- Film poster
- Directed by: Christy Cabanne
- Screenplay by: Robertson White
- Based on: Headed for a Hearse by Jonathan Latimer
- Produced by: Irving Starr; Larry Fox;
- Starring: Preston Foster; Frank Jenks; Carol Hughes;
- Cinematography: Ira Morgan
- Edited by: Otis Garrett
- Music by: Charles Previn
- Production company: Crime Club Productions
- Distributed by: Universal Pictures
- Release date: October 31, 1937;
- Running time: 63 minutes
- Country: United States
- Language: English

= The Westland Case =

1937 American film directed by Christy Cabanne

The Westland Case is a 1937 American mystery film directed by Christy Cabanne and starring Preston Foster, Frank Jenks, and Carol Hughes.

== Plot ==
Noted defense attorney Charlie Frazee receives an anonymous note hinting that death row inmate Robert Westland might be innocent of the wife-murder he was convicted for. Frazee takes the note seriously and hires private detectives Bill Crane and Doc Williams to re-investigate the case. A sympathetic Warden gives the investigative trio unlimited visiting rights at the prison for the six days Westland has left.

Things get off to a bad start. The informer who wrote the note is publicly shot to death in a crowded restaurant. And when the condemned man's personal accountant announces that he will soon reveal evidence clearing Westland, he is promptly killed by a hit and run driver.

And the crime scene has been contaminated by the hasty re-rental of the apartment to blonde party girl Agatha Hogan, to whom all three investigators take an immediate shine. But not to the elderly aunt she shares the apartment with.

Crane has better luck trying to trace the murder weapon, a British-made Webley of unique caliber. Westland's personal Webley is missing and is presumed to be the murder weapon. A confused cab driver is hired by Crane to drive to the same address by multiple routes. Crane is looking for a spot where somebody might dispose of a gun, and a bridge overlooking the river seems likely.

Crane hires a diver, who recovers a different Webley pistol that is traced to a Joliet, Illinois firm. The uniqueness of the gun helps the owners of the firm remember the gun and who purchased it. And that he tried out the gun on the firm's target range

The unique slugs are recovered and identified by ballistics expert Major Lee as the murder weapon. With 15 minutes before execution, Crane identifies Westland's business partner Richard Bolston as the killer, and Westland's secretary Bentine as his secret wife/confederate. The motive was that Bolston had been counterfeiting bonds to shore up a failing business, and feared discovery. The accountant's surprise audit had uncovered this, leading to his death.

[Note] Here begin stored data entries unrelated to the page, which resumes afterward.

-- pv_equiv track=rewrite | github.com/cmplx-xyttmt/competitive-programming | python/src/advent_of_code/2023/day6/day6.py | ways_to_beat_record_binary_search
-- ===== SOURCE A (Python) =====
-- def get_ways(time, charge_time):
--     start = charge_time
--     end = time - start
--     return end - start + 1
--
-- def get_distance(time, charge_time):
--     return charge_time * (time - charge_time)
--
-- def ways_to_beat_record_binary_search(time, record_distance):
--     # Invariant:
--     # left -> doesn't beat the record
--     # right -> beats the record
--     left_charge_time = 0
--     assert get_distance(time, left_charge_time) < record_distance  # ensure that the left invariant is held at the start
--     right_charge_time = time // 2
--     assert get_distance(time, right_charge_time) > record_distance # ensure that the right invariant is held at the start
--
--     while right_charge_time > left_charge_time + 1:
--         mid = (left_charge_time + right_charge_time) // 2
--         beats_record = get_distance(time, mid) > record_distance
--         if beats_record:
--             right_charge_time = mid
--         else:
--             left_charge_time = mid
--
--     return get_ways(time, right_charge_time)
-- ===== SOURCE B (Python) =====
-- def _isqrt(n):
--     # Newton's method for the integer square root (n >= 1)
--     x = n
--     y = (x + 1) // 2
--     while y < x:
--         x = y
--         y = (x + n // x) // 2
--     return x
--
-- def ways_to_beat_record_binary_search(time, record_distance):
--     # same preconditions as the binary-search version (AssertionError behaviour preserved)
--     assert 0 * (time - 0) < record_distance
--     assert (time // 2) * (time - time // 2) > record_distance
--     # charge times beating the record are the integers strictly between the two
--     # roots of c*(time-c) = record_distance; find the largest one from the
--     # discriminant, the smallest is its mirror image about time/2
--     disc = time * time - 4 * record_distance
--     s = _isqrt(disc)
--     hi = (time + s) // 2
--     if hi * (time - hi) <= record_distance:
--         hi -= 1
--     lo = time - hi
--     # valid charge times are 0..time
--     lo = max(lo, 0)
--     hi = min(hi, time)
--     return max(hi - lo + 1, 0)
-- ===== Notes on version B (the rewrite author's own statement) =====
-- stated objective: alternative
-- what changed: Replaced the boundary binary search plus symmetric get_ways formula by the closed form: the beating charge times are the integers strictly between the roots of c*(time-c) = record_distance, found from the discriminant with a hand-written Newton integer square root, then clamped to the valid charge times 0..time; A's two assertions are kept verbatim so the AssertionError behaviour matches.
-- intended difference: For negative time (where both assertions can still pass, e.g. (-5, 5)), A's symmetric formula returns 1 or 2 although there is no valid charge time at all; B returns 0, the intended count of the empty 0..time range. — e.g. on ways_to_beat_record_binary_search(-5, 5): A returns 2, B returns 0
import Mathlib
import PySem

Westland is freed and leaves with the loyal girlfriend Emily Lou who had stuck by him through and through. And to everyone's surprise, Frazee leaves with the beautiful Agatha Hogan.

==Cast==
- Preston Foster as Bill Crane
- Frank Jenks as Doc Williams
- Carol Hughes as Emily Lou Martin
- Barbara Pepper as Agatha Hogan
- Astrid Allwyn as Bentine
- Clarence Wilson as Charlie Frazee
- Theodore Von Eltz as Robert Westland
- George Meeker as Richard Bolston
- Russell Hicks as Woodbury
- Selmer Jackson as Warden

==Production==
In 1937, Universal Pictures made a deal with the Crime Club who published whodunnit novels. Universal were granted the right to select four of their yearly published novels to adapt into films. The unit responsible for these films was producer Irving Starr. Eleven films were made in the series between 1937 and 1939. The Westland Case was the first in the series and was based on the Jonathan Latimer novel Headed for a Hearse.

The first films in the series featured Preston Foster as Bill Crane and Frank Jenks as Doc Williams were cast as the wisecracking New York city detectives. These characters would appear in two other films in the series: The Lady in the Morgue and The Last Warning.

==Release==
The Westland Case was released on October 31, 1937.